In my last post, I covered how WMI can help us monitor mirroring in SQL Server 2005. Before I post the code, let me explain a few more things.
 
Originally, the code was supposed to be really simple:
 
1 - Connect to both principal and mirror servers.
2 - Listen in for relevant events.
3 - Fire events when Automatic Failover and Manual Failover occurs.
 
While, conceptually this is all we need to do, the WMI events generated for mirroring events are not that simple.
 
In the following event sequences, there are two servers:
 
Server A – Originally configured as the mirror
Server B – Originally configured as the principal
 
These discussions assume the presence of a witness server… we’ll explain the differences in the events without a witness in another post.
 
Note that all these events are generated per instance and per database.

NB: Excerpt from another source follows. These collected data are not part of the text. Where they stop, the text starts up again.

-- pv_equiv track=rewrite | github.com/xu0808/ai_jiaxu | work/pyspark/feature/2_feature.py | genre_sort
-- ===== SOURCE A (Python) =====
-- def genre_sort(genres_list):
--     """
--     :param
--     ["Action|Adventure|Sci-Fi|Thriller", "Crime|Horror|Thriller"]
--      ==>
--     (('Thriller',2),('Action',1),('Sci-Fi',1),('Horror', 1), ('Adventure',1),('Crime',1))
--     :return:
--     ['Thriller','Action','Sci-Fi','Horror','Adventure','Crime']
--     """
--     genres_dict = {}
--     for genres in genres_list:
--         # null 直接跳过
--         if not genres or len(genres.strip()) == 0:
--             continue
--         for g in genres.split('|'):
--             if g not in genres_dict:
--                 genres_dict[g] = 0
--             genres_dict[g] += 1
--     # 按照value排序
--     sorted_genres = sorted(genres_dict.items(), key=lambda x: x[1], reverse=True)
--     return [x[0] for x in sorted_genres]
-- ===== SOURCE B (Python) =====
-- def genre_sort(genres_list):
--     # Flatten to one token stream, count with a counter, then bucket-sort by
--     # frequency (concatenate buckets from the highest count down to 1), which
--     # reproduces the stable frequency-descending order with first-appearance ties.
--     tokens = [g for s in genres_list if s and s.strip() for g in s.split('|')]
--     counts = {}
--     for g in tokens:
--         counts[g] = counts.get(g, 0) + 1
--     if not counts:
--         return []
--     buckets = {}
--     for g, c in counts.items():
--         buckets.setdefault(c, []).append(g)
--     m = max(buckets)
--     return [g for c in range(m, 0, -1) for g in buckets.get(c, [])]
-- ===== Notes on version B (the rewrite author's own statement) =====
-- stated objective: alternative
-- what changed: B flattens the input to one token stream, counts it with a counter, and replaces A's comparison sort of the count dict by a bucket pass: genres are appended to per-count buckets in insertion order and the buckets are concatenated from the maximum count down to 1, reproducing the stable frequency-descending order with first-appearance tie-breaking.
import Mathlib
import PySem

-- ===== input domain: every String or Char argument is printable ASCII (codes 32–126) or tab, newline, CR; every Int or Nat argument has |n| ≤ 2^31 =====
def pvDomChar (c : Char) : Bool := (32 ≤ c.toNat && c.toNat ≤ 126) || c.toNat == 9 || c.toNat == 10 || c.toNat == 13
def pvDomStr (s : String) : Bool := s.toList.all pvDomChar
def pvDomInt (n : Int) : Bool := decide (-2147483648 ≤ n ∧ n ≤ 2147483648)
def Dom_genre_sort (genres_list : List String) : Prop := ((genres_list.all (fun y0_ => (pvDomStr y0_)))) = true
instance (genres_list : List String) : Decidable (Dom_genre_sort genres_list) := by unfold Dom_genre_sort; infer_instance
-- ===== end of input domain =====

-- B replaces A's comparison sort of the count dict by a counting/bucket pass over a
-- flattened token stream (same order, same ties); objective: alternative algorithm.

-- s.split('|'): the separator is the nonempty literal "|", so split? is always `some`
-- and the `.getD []` default is never taken (exact).
def pvSplitBar (s : String) : List String := (PySem.Str.split? s "|").getD []

-- ===== PORT A =====
def genre_sort (genres_list : List String) : List String :=
  let genres_dict := genres_list.foldl (fun genres_dict genres =>
    if genres = "" ∨ PySem.Str.len (PySem.Str.strip genres) = 0 then genres_dict
    else (pvSplitBar genres).foldl (fun d g =>
      let d := if d.contains g = false then d.insert g 0 else d
      -- 'genres_dict[g] += 1': g is present here (just inserted if missing), so getD is exact
      d.insert g (d.getD g 0 + 1)) genres_dict) (PySem.Dict.empty : PySem.Dict String Int)
  let sorted_genres := PySem.List.sorted genres_dict.items (fun x => x.2) true
  sorted_genres.map (fun x => x.1)

-- ===== PORT B =====
def genre_sort_alt (genres_list : List String) : List String :=
  let tokens := genres_list.flatMap (fun s =>
    if s ≠ "" ∧ PySem.Str.len (PySem.Str.strip s) ≠ 0 then pvSplitBar s else [])
  let counts := tokens.foldl (fun counts g => counts.modify g 0 (fun x => x + 1))
    (PySem.Dict.empty : PySem.Dict String Int)
  if counts.size = 0 then []
  else
    let buckets := counts.items.foldl
      (fun b p => b.modify p.2 [] (fun l => l ++ [p.1])) (PySem.Dict.empty : PySem.Dict Int (List String))
    match PySem.List.max? buckets.keys (fun x => x) with
    | none => []   -- unreachable: counts.size ≠ 0, so buckets has a key (Python's max would raise only on empty)
    | some m => (PySem.List.pyRange m 0 (-1)).flatMap (fun c => buckets.getD c [])

-- ===== PRECONDITION & SPEC =====
def Spec_genre_sort (genres_list : List String) (out : List String) : Prop := out = genre_sort_alt genres_list
instance (genres_list : List String) (out : List String) : Decidable (Spec_genre_sort genres_list out) := by unfold Spec_genre_sort; infer_instance

-- ===== CLAIM (what is proved, stated in full; the proofs are below) =====
def Claim_equal_genre_sort : Prop := ∀ (genres_list : List String), Dom_genre_sort genres_list → Spec_genre_sort genres_list (genre_sort genres_list)

-- ===== LEMMAS AND PROOFS =====

-- A's inner-loop body ('if missing: insert 0; then += 1') is the counter insert step.
lemma stepA_eq_counter_step (d : PySem.Dict String Int) (g : String) :
    (if d.contains g = false then d.insert g 0 else d).insert g
      ((if d.contains g = false then d.insert g 0 else d).getD g 0 + 1)
    = d.insert g (d.getD g 0 + 1) := by
  by_cases h : d.contains g = false
  · simp only [h, if_pos]
    rw [PySem.Dict.getD_insert_self, PySem.Dict.insert_insert_self,
        PySem.Dict.getD_of_not_contains d 0 h]
  · simp [h]

lemma foldA_eq (l : List String) (d : PySem.Dict String Int) :
    l.foldl (fun d g =>
      (if d.contains g = false then d.insert g 0 else d).insert g
        ((if d.contains g = false then d.insert g 0 else d).getD g 0 + 1)) d
    = l.foldl (fun d g => d.insert g (d.getD g 0 + 1)) d := by
  simp only [stepA_eq_counter_step]

-- insertBy slides past a prefix it does not go before
lemma insertBy_cons_eq {α : Type} (before : α → α → Bool) (x y : α) (ys : List α) :
    PySem.List.insertBy before x (y :: ys)
      = if before x y then x :: y :: ys else y :: PySem.List.insertBy before x ys := rfl

lemma insertBy_append_not {α : Type} (before : α → α → Bool) (x : α) (l1 l2 : List α)
    (h : ∀ y ∈ l1, before x y = false) :
    PySem.List.insertBy before x (l1 ++ l2) = l1 ++ PySem.List.insertBy before x l2 := by
  induction l1 with
  | nil => rfl
  | cons y t ih =>
    rw [List.cons_append, insertBy_cons_eq, if_neg (by simp [h y (by simp)]),
        ih (fun z hz => h z (by simp [hz]))]
    simp

lemma insertBy_all {α : Type} (before : α → α → Bool) (x : α) (l : List α)
    (h : ∀ y ∈ l, before x y = true) :
    PySem.List.insertBy before x l = x :: l := by
  cases l with
  | nil => rfl
  | cons y t => rw [insertBy_cons_eq, if_pos (h y (by simp))]

-- inserting p into the bucket decomposition puts it at the end of its own bucket
lemma insertBy_buckets {α : Type} (p : α × Int) (cs : List Int) (ps : List (α × Int))
    (hcs : cs.Pairwise (· > ·)) (hp : p.2 ∈ cs) :
    PySem.List.insertBy (fun a b => decide (b.2 < a.2)) p
        (cs.flatMap (fun c => ps.filter (fun q => q.2 == c)))
    = cs.flatMap (fun c => (ps ++ [p]).filter (fun q => q.2 == c)) := by
  induction cs with
  | nil => cases hp
  | cons c cs' ih =>
    have hgt : ∀ c' ∈ cs', c > c' := fun c' hc' => List.rel_of_pairwise_cons hcs hc'
    simp only [List.flatMap_cons, List.filter_append]
    by_cases hpc : p.2 = c
    · have hrest : ∀ c' ∈ cs',
          (ps.filter (fun q => q.2 == c') ++ [p].filter (fun q => q.2 == c'))
            = ps.filter (fun q => q.2 == c') := by
        intro c' hc'
        have : (p.2 == c') = false := by
          simp only [beq_eq_false_iff_ne]
          exact fun h => absurd hpc (by rw [h]; exact ne_of_lt (hgt c' hc'))
        simp [List.filter, this]
      rw [List.flatMap_congr hrest]
      have h1 : ∀ y ∈ ps.filter (fun q => q.2 == c),
          (fun a b => decide (b.2 < a.2)) p y = false := by
        intro y hy
        have := List.of_mem_filter hy
        simp only [beq_iff_eq] at this
        simp [this, hpc]
      have h2 : ∀ y ∈ cs'.flatMap (fun c => ps.filter (fun q => q.2 == c)),
          (fun a b => decide (b.2 < a.2)) p y = true := by
        intro y hy
        obtain ⟨c', hc', hyf⟩ := List.mem_flatMap.1 hy
        have := List.of_mem_filter hyf
        simp only [beq_iff_eq] at this
        simp [this, hpc, hgt c' hc']
      rw [insertBy_append_not _ _ _ _ h1, insertBy_all _ _ _ h2]
      have : (p.2 == c) = true := by simp [hpc]
      simp [List.filter, this]
    · have hp' : p.2 ∈ cs' := by
        cases hp with
        | head => exact absurd rfl hpc
        | tail _ h => exact h
      have h1 : ∀ y ∈ ps.filter (fun q => q.2 == c),
          (fun a b => decide (b.2 < a.2)) p y = false := by
        intro y hy
        have := List.of_mem_filter hy
        simp only [beq_iff_eq] at this
        have : ¬ (y.2 < p.2) := by rw [this]; exact not_lt.2 (le_of_lt (hgt _ hp'))
        simpa using this
      have hc0 : (p.2 == c) = false := by simp [hpc]
      rw [insertBy_append_not _ _ _ _ h1,
          ih (List.Pairwise.sublist (List.sublist_cons_self c cs') hcs) hp']
      simp [List.filter, hc0]

-- stable reverse sort by the (bounded) count key IS the bucket concatenation
lemma sorted_eq_buckets {α : Type} (ps : List (α × Int)) (cs : List Int)
    (hcs : cs.Pairwise (· > ·)) (hmem : ∀ p ∈ ps, p.2 ∈ cs) :
    PySem.List.sorted ps (fun x => x.2) true
      = cs.flatMap (fun c => ps.filter (fun q => q.2 == c)) := by
  rw [PySem.List.sorted_rev_eq_foldl_insertBy]
  induction ps using List.reverseRecOn with
  | nil => simp
  | append_singleton t p ih =>
    rw [List.foldl_append, List.foldl_cons, List.foldl_nil,
        ih (fun q hq => hmem q (by simp [hq])),
        insertBy_buckets p cs t hcs (hmem p (by simp))]

lemma pyRange_down_pairwise (m : Int) : (PySem.List.pyRange m 0 (-1)).Pairwise (· > ·) := by
  rw [PySem.List.pyRange_neg_one]
  exact List.Pairwise.map _ (fun h => by omega) List.pairwise_lt_range

-- ===== VERDICT (by name: the statement is the Claim_ definition above) =====
theorem genre_sort_spec : Claim_equal_genre_sort := by
  intro gs _
  unfold Spec_genre_sort genre_sort genre_sort_alt
  dsimp only
  -- both count dicts are Counter(tokens)
  set tok : String → List String := fun s =>
    if s ≠ "" ∧ PySem.Str.len (PySem.Str.strip s) ≠ 0 then pvSplitBar s else [] with htok
  have hA : gs.foldl (fun genres_dict genres =>
      if genres = "" ∨ PySem.Str.len (PySem.Str.strip genres) = 0 then genres_dict
      else (pvSplitBar genres).foldl (fun d g =>
        (if d.contains g = false then d.insert g 0 else d).insert g
          ((if d.contains g = false then d.insert g 0 else d).getD g 0 + 1)) genres_dict)
      (PySem.Dict.empty : PySem.Dict String Int)
      = PySem.Dict.counter (gs.flatMap tok) := by
    rw [← PySem.Dict.foldl_insert_getD_add_one_eq_counter, List.foldl_flatMap]
    refine PySem.List.foldl_congr_mem _ _ _ _ (fun d s _ => ?_)
    by_cases h : s = "" ∨ PySem.Str.len (PySem.Str.strip s) = 0
    · have ht : tok s = [] := by rw [htok]; exact if_neg (by tauto)
      rw [ht, if_pos h]; rfl
    · have ht : tok s = pvSplitBar s := by rw [htok]; exact if_pos (by tauto)
      rw [ht, if_neg h]; exact foldA_eq _ _
  refine Eq.trans (congrArg (fun d : PySem.Dict String Int =>
    List.map (fun x => x.1) (PySem.List.sorted d.items (fun x => x.2) true)) hA) ?_
  rw [← PySem.Dict.counter_eq_foldl]
  set tokens := gs.flatMap tok with htokens
  -- empty case
  by_cases hsz : (PySem.Dict.counter tokens).size = 0
  · have hit : (PySem.Dict.counter tokens).items = [] :=
      List.length_eq_zero_iff.1 hsz
    simp [hsz, hit, PySem.List.sorted]
  · simp only [hsz, if_false]
    set ps := (PySem.Dict.counter tokens).items with hps
    -- the bucket dict's lookups and keys
    have hbfold : ps.foldl (fun b p => b.modify p.2 [] (fun l => l ++ [p.1])) PySem.Dict.empty
        = (ps.map Prod.swap).foldl (fun b q => b.modify q.1 [] (fun l => l ++ [q.2])) PySem.Dict.empty := by
      rw [List.foldl_map]; rfl
    have hkeys : ∀ c, c ∈ (ps.foldl (fun b p => b.modify p.2 [] (fun l => l ++ [p.1]))
        PySem.Dict.empty).keys ↔ c ∈ ps.map (fun p => p.2) := by
      intro c
      rw [hbfold, PySem.Dict.keys_foldl_modify_key (ps.map Prod.swap) (fun q => q.1) []
            (fun b q l => l ++ [q.2])]
      rw [PySem.Set.mem_update]
      simp [PySem.Dict.keys_empty, PySem.Set, List.map_map, Function.comp, Prod.swap]
    have hgetD : ∀ c, (ps.foldl (fun b p => b.modify p.2 [] (fun l => l ++ [p.1]))
        PySem.Dict.empty).getD c [] = (ps.filter (fun q => q.2 == c)).map (fun q => q.1) := by
      intro c
      rw [hbfold, PySem.Dict.getD_foldl_modify_append]
      simp only [PySem.Dict.getD_empty, List.nil_append, List.filter_map, List.map_map]
      simp [Function.comp_def]
    -- keys are nonempty, so max? returns some m
    have hne : ps ≠ [] := fun h => hsz (by simp [PySem.Dict.size, hps] at h ⊢; exact h)
    obtain ⟨p0, hp0⟩ := List.exists_mem_of_ne_nil ps hne
    cases hmax : PySem.List.max? (ps.foldl (fun b p => b.modify p.2 [] (fun l => l ++ [p.1]))
        PySem.Dict.empty).keys (fun x => x) with
    | none =>
      rw [PySem.List.max?_eq_none_iff] at hmax
      have hmem := (hkeys p0.2).2 (List.mem_map_of_mem hp0)
      rw [hmax] at hmem
      cases hmem
    | some m =>
      -- every count lies in (0, m]
      have hbound : ∀ p ∈ ps, 0 < p.2 ∧ p.2 ≤ m := by
        intro p hp
        constructor
        · rw [hps, PySem.Dict.items_counter] at hp
          obtain ⟨k, hk, hkp⟩ := List.mem_map.1 hp
          rw [← hkp]
          dsimp only
          exact_mod_cast List.count_pos_iff.2 ((PySem.Set.mem_ofList tokens k).1 hk)
        · have : p.2 ∈ _ := (hkeys p.2).2 (List.mem_map_of_mem hp)
          exact PySem.List.max?_isMax hmax p.2 this
      have hsorted := sorted_eq_buckets ps (PySem.List.pyRange m 0 (-1))
        (pyRange_down_pairwise m)
        (fun p hp => PySem.List.mem_pyRange_neg_one.2 ⟨(hbound p hp).1, (hbound p hp).2⟩)
      rw [hsorted, List.map_flatMap]
      exact List.flatMap_congr (fun c _ => by rw [hgetD c])
-- pv_equiv track=rewrite | github.com/Brady-White/COP4533Project | program4.py | program4
-- ===== SOURCE A (Python) =====
-- from typing import List, Tuple
--
-- def program4(n: int, W: int, heights: List[int], widths: List[int]) -> Tuple[int, int, List[int]]:
--     """
--     Solution to Program 4
--     Parameters:
--     n (int): number of paintings
--     W (int): width of the platform
--     heights (List[int]): heights of the paintings
--     widths (List[int]): widths of the paintings
--     Returns:
--     int: number of platforms used
--     int: optimal total height
--     List[int]: number of paintings on each platform
--     """
--     # Initialized dp array to store min_cost, num_platforms, platform_distribution for each painting
--     dp = [(float('inf'), 0, [])] * (n + 1)
--     dp[0] = (0, 0, [])  # basecase essentially
--
--     # Iterating over each painting to determine the optimal arrangements up until that painting
--     for i in range(1, n + 1):
--         # Nested loop to go through all possible configurations ending at the painting i
--         for j in range(1, i + 1):
--             total_width = 0
--             max_height = 0
--             # 3rd loop Calculating the total width and max height for the configutation of paintings from j to i
--             for k in range(j, i + 1):
--                 total_width += widths[k - 1]
--                 if total_width > W:
--                     break  # break if goes beyond platform width
--                 max_height = max(max_height, heights[k - 1])
--
--             # If the config of paintings from j to i can fit on a single  platform
--             if total_width <= W:
--                 current_cost = dp[j - 1][0] + max_height  # Calculate the new cost if we are adding this platform
--                 # Update dp[i] if  configuration is lower in cost
--                 if current_cost < dp[i][0]:
--                     dp[i] = (current_cost, dp[j - 1][1] + 1, dp[j - 1][2] + [i - j + 1])
--     return dp[n][1], dp[n][0], dp[n][2]
-- ===== SOURCE B (Python) =====
-- from typing import List, Tuple
--
-- def program4(n: int, W: int, heights: List[int], widths: List[int]) -> Tuple[int, int, List[int]]:
--     """
--     Min-total-height partition of paintings 1..n onto platforms of width W.
--     O(n^2): for each end index i the start index j scans downwards while the
--     segment's total width and max height are accumulated incrementally.
--     Returns (number of platforms, optimal total height, paintings per platform).
--     """
--     INF = float('inf')
--     dp = [(0, 0, [])]  # dp[t] = (cost, platforms, distribution) for the first t paintings
--     for i in range(1, n + 1):
--         best = (INF, 0, [])
--         width = 0
--         h = 0
--         for j in range(i, 0, -1):
--             width += widths[j - 1]
--             if width > W:
--                 break
--             h = max(h, heights[j - 1])
--             cand = dp[j - 1][0] + h
--             if cand <= best[0]:
--                 best = (cand, dp[j - 1][1] + 1, dp[j - 1][2] + [i - j + 1])
--         dp.append(best)
--     return dp[n][1], dp[n][0], dp[n][2]
-- ===== Notes on version B (the rewrite author's own statement) =====
-- stated objective: faster
-- what changed: A rebuilds every segment j..i from scratch in a third nested loop; B lets the start index j descend while the segment's total width and max height accumulate incrementally, turning the O(n^3) DP into an O(n^2) one (<= on descending j preserves A's smallest-j tie-break). Pre_ restricts to the natural domain: n within both lists (else A raises IndexError) and every painting width in [0, W] -- widths are physical sizes, negative widths make A's result an artefact of its break-on-prefix scan order, and a painting wider than W leaves A's cost at float('inf'), not an int of the declared type.
-- outside the precondition, e.g. on program4(1, 0, [1], [1]): A returns (0, inf, []), B returns (0, inf, []); on program4(2, 6, [1, 1], [-5, 10]): A returns (1, 1, [2]), B returns (0, inf, []); on program4(-1, 5, [], []): A raises IndexError, B returns (0, 0, [])
import Mathlib
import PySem
-- pv_equiv track=rewrite | github.com/gaurang1703/dsa_interview | 4.py | solve
-- ===== SOURCE A (Python) =====
-- def solve(arr):
--     ans = []
--     for i in arr:
--         if i == 0:
--             ans = [0] + ans
--         else:
--             ans.append(1)
--     return ans
-- ===== SOURCE B (Python) =====
-- def solve(arr):
--     zeros = arr.count(0)
--     return [0] * zeros + [1] * (len(arr) - zeros)
-- ===== Notes on version B (the rewrite author's own statement) =====
-- stated objective: simpler
-- what changed: Replaces the per-element loop that prepends 0 or appends 1 with a single count of zeros and direct construction of the result by list repetition.
import Mathlib
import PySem

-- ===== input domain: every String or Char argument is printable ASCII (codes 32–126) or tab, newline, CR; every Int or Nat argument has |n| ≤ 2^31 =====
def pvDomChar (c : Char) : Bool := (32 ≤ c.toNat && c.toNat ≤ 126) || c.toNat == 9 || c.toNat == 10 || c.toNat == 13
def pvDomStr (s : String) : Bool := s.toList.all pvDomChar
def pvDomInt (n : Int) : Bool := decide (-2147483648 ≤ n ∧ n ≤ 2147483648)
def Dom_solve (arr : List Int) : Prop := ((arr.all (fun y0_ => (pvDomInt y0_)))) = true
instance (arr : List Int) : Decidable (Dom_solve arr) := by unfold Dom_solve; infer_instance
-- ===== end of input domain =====

-- B replaces A's per-element prepend/append loop by counting zeros once and
-- building [0]*zeros ++ [1]*(len-zeros) directly (simpler, two lines).

-- ===== PORT A =====
def solve (arr : List Int) : List Int :=
  arr.foldl (fun ans i => if i == 0 then 0 :: ans else ans ++ [1]) []

-- ===== PORT B =====
def solve_alt (arr : List Int) : List Int :=
  let zeros : Int := (PySem.List.count arr 0 : Int)
  PySem.List.pyRepeat [0] zeros ++ PySem.List.pyRepeat [1] ((arr.length : Int) - zeros)

-- ===== PRECONDITION & SPEC =====
def Spec_solve (arr : List Int) (out : List Int) : Prop := out = solve_alt arr
instance (arr : List Int) (out : List Int) : Decidable (Spec_solve arr out) := by unfold Spec_solve; infer_instance

-- ===== CLAIM (what is proved, stated in full; the proofs are below) =====
def Claim_equal_solve : Prop := ∀ (arr : List Int), Dom_solve arr → Spec_solve arr (solve arr)

-- ===== LEMMAS AND PROOFS =====
lemma solve_foldl_inv (arr : List Int) (a b : Nat) :
    arr.foldl (fun ans i => if i == 0 then 0 :: ans else ans ++ [1])
      (List.replicate a (0 : Int) ++ List.replicate b 1)
    = List.replicate (a + arr.count 0) (0 : Int)
        ++ List.replicate (b + arr.countP (fun i => !(i == 0))) 1 := by
  induction arr generalizing a b with
  | nil => simp
  | cons x xs ih =>
    by_cases hx : x = 0
    · subst hx
      have h : (0 : Int) :: (List.replicate a (0 : Int) ++ List.replicate b 1)
          = List.replicate (a + 1) (0 : Int) ++ List.replicate b 1 := by
        rw [List.replicate_succ]; rfl
      have e1 : a + 1 + xs.count 0 = a + (0 :: xs).count 0 := by
        simp [List.count_cons] <;> omega
      have e2 : b + xs.countP (fun i => !(i == 0))
          = b + ((0 : Int) :: xs).countP (fun i => !(i == 0)) := by
        simp [List.countP_cons] <;> omega
      rw [List.foldl_cons, if_pos (by simp), h, ih (a + 1) b, e1, e2]
    · have h : (List.replicate a (0 : Int) ++ List.replicate b 1) ++ [1]
          = List.replicate a (0 : Int) ++ List.replicate (b + 1) 1 := by
        rw [List.append_assoc, List.replicate_succ']
      have e1 : a + xs.count 0 = a + (x :: xs).count 0 := by
        simp [List.count_cons, hx] <;> omega
      have e2 : b + 1 + xs.countP (fun i => !(i == 0))
          = b + (x :: xs).countP (fun i => !(i == 0)) := by
        simp [List.countP_cons, hx] <;> omega
      rw [List.foldl_cons, if_neg (by simp [hx]), h, ih a (b + 1), e1, e2]

lemma length_count_split (arr : List Int) :
    arr.length = arr.count 0 + arr.countP (fun i => !(i == 0)) := by
  induction arr with
  | nil => rfl
  | cons x xs ih =>
    by_cases hx : x = 0 <;> simp [List.countP_cons, hx, ih] <;> omega

-- ===== VERDICT (by name: the statement is the Claim_ definition above) =====
theorem solve_spec : Claim_equal_solve := by
  intro arr _
  show solve arr = solve_alt arr
  have hlen := length_count_split arr
  have hcp : arr.countP (fun i => !(i == 0)) = arr.length - arr.count 0 := by omega
  have h := solve_foldl_inv arr 0 0
  simp only [List.replicate_zero, List.nil_append, Nat.zero_add] at h
  have hz : ((arr.count 0 : Int)).toNat = arr.count 0 := by omega
  have ho : (((arr.length : Int) - (arr.count 0 : Int))).toNat = arr.length - arr.count 0 := by
    omega
  rw [solve, h, solve_alt]
  simp only [PySem.List.pyRepeat_singleton, PySem.List.count_eq, hz, ho, hcp]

A database is the “unit” in which mirroring operates. You already knew that, but this makes things complicated since you have to monitor each database. This is why the code that I’ll present later is very encapsulated.
 
Automatic Failover
The following events are triggered when an Automatic Failover occurs. Note that Server B generates no events… it should be logical, since the “database” went offline.
 
Also, note how the events always reflect the role of the server generating the event. In this case, Server A, once it loses its connection to the Principal (Server B), becomes the principal after the “Automatic Failover” event. Therefore, it generates an event saying, “Hey, I am running exposed without a mirror – I am the principal”…
 

<<Server A>> – PrincipalConnectionLost
<<Server A>> - AutomaticFailover
<<Server A>> - PrincipalExposed

Manual Failover
A manual failover is different in the sense that the mirror and principal are both active. The manual failover is in essence a role reversal.
 
This makes the series of events a bit more complicated. Here, the principal server generates the ManualFailover event – it is after all, advertising it needs to manually fail over. The mirror then becomes the principal (starts the synchronization process, taking the log remaining to be applied)… the mirror does the same.
 
The key event here is how the principal then advertises it has synchronized and connected to the Witness. After that, the Mirror also advertises it has synchronized with the Witness.
 

<<Server B>> – ManualFailover
<<Server A>> – SynchronizingPincipal
<<Server B>> – SynchronizingMirror
<<Server A>> – SynchronizedPrincipalWitness
<<Server B>>- SynchronizedMirrrorWitness

How to react to these events?
For the application I am currently working with, it is very important that we avoid unnecessary reactions to a fail over event. Sometimes, a single communication failure between the witness and any of the servers triggers a failover; then another failover once the communication is re-established or lost again!.

The process that switches over our database connections takes between 2 and 5 minutes depending on how many databases failed over. So if we have 3 or 4 failovers in rapid succession, we only really care about the last one, and ONLY after a certain period of time has passed in which we can say the situation is stable. Of course if the events happen every 5 minutes, we’ll be switching over constantly.

All that to say that we need some kind of wait timer after we receive the last synchronization event (i.e. the PrincipalExposed and SynchronizedPrincipalWitness messages) and the actual notification for our user program. That part complicates things further.

Additional considerations
But wait, there’s more. There are more events that our monitor will receive. In particular, during our testing, we received, sometimes, during the failover process, a series of “NoQuorum” messages; for now, we are ignoring those.

In situations where there is no witness, the events don’t change significantly, we’ll cover that later.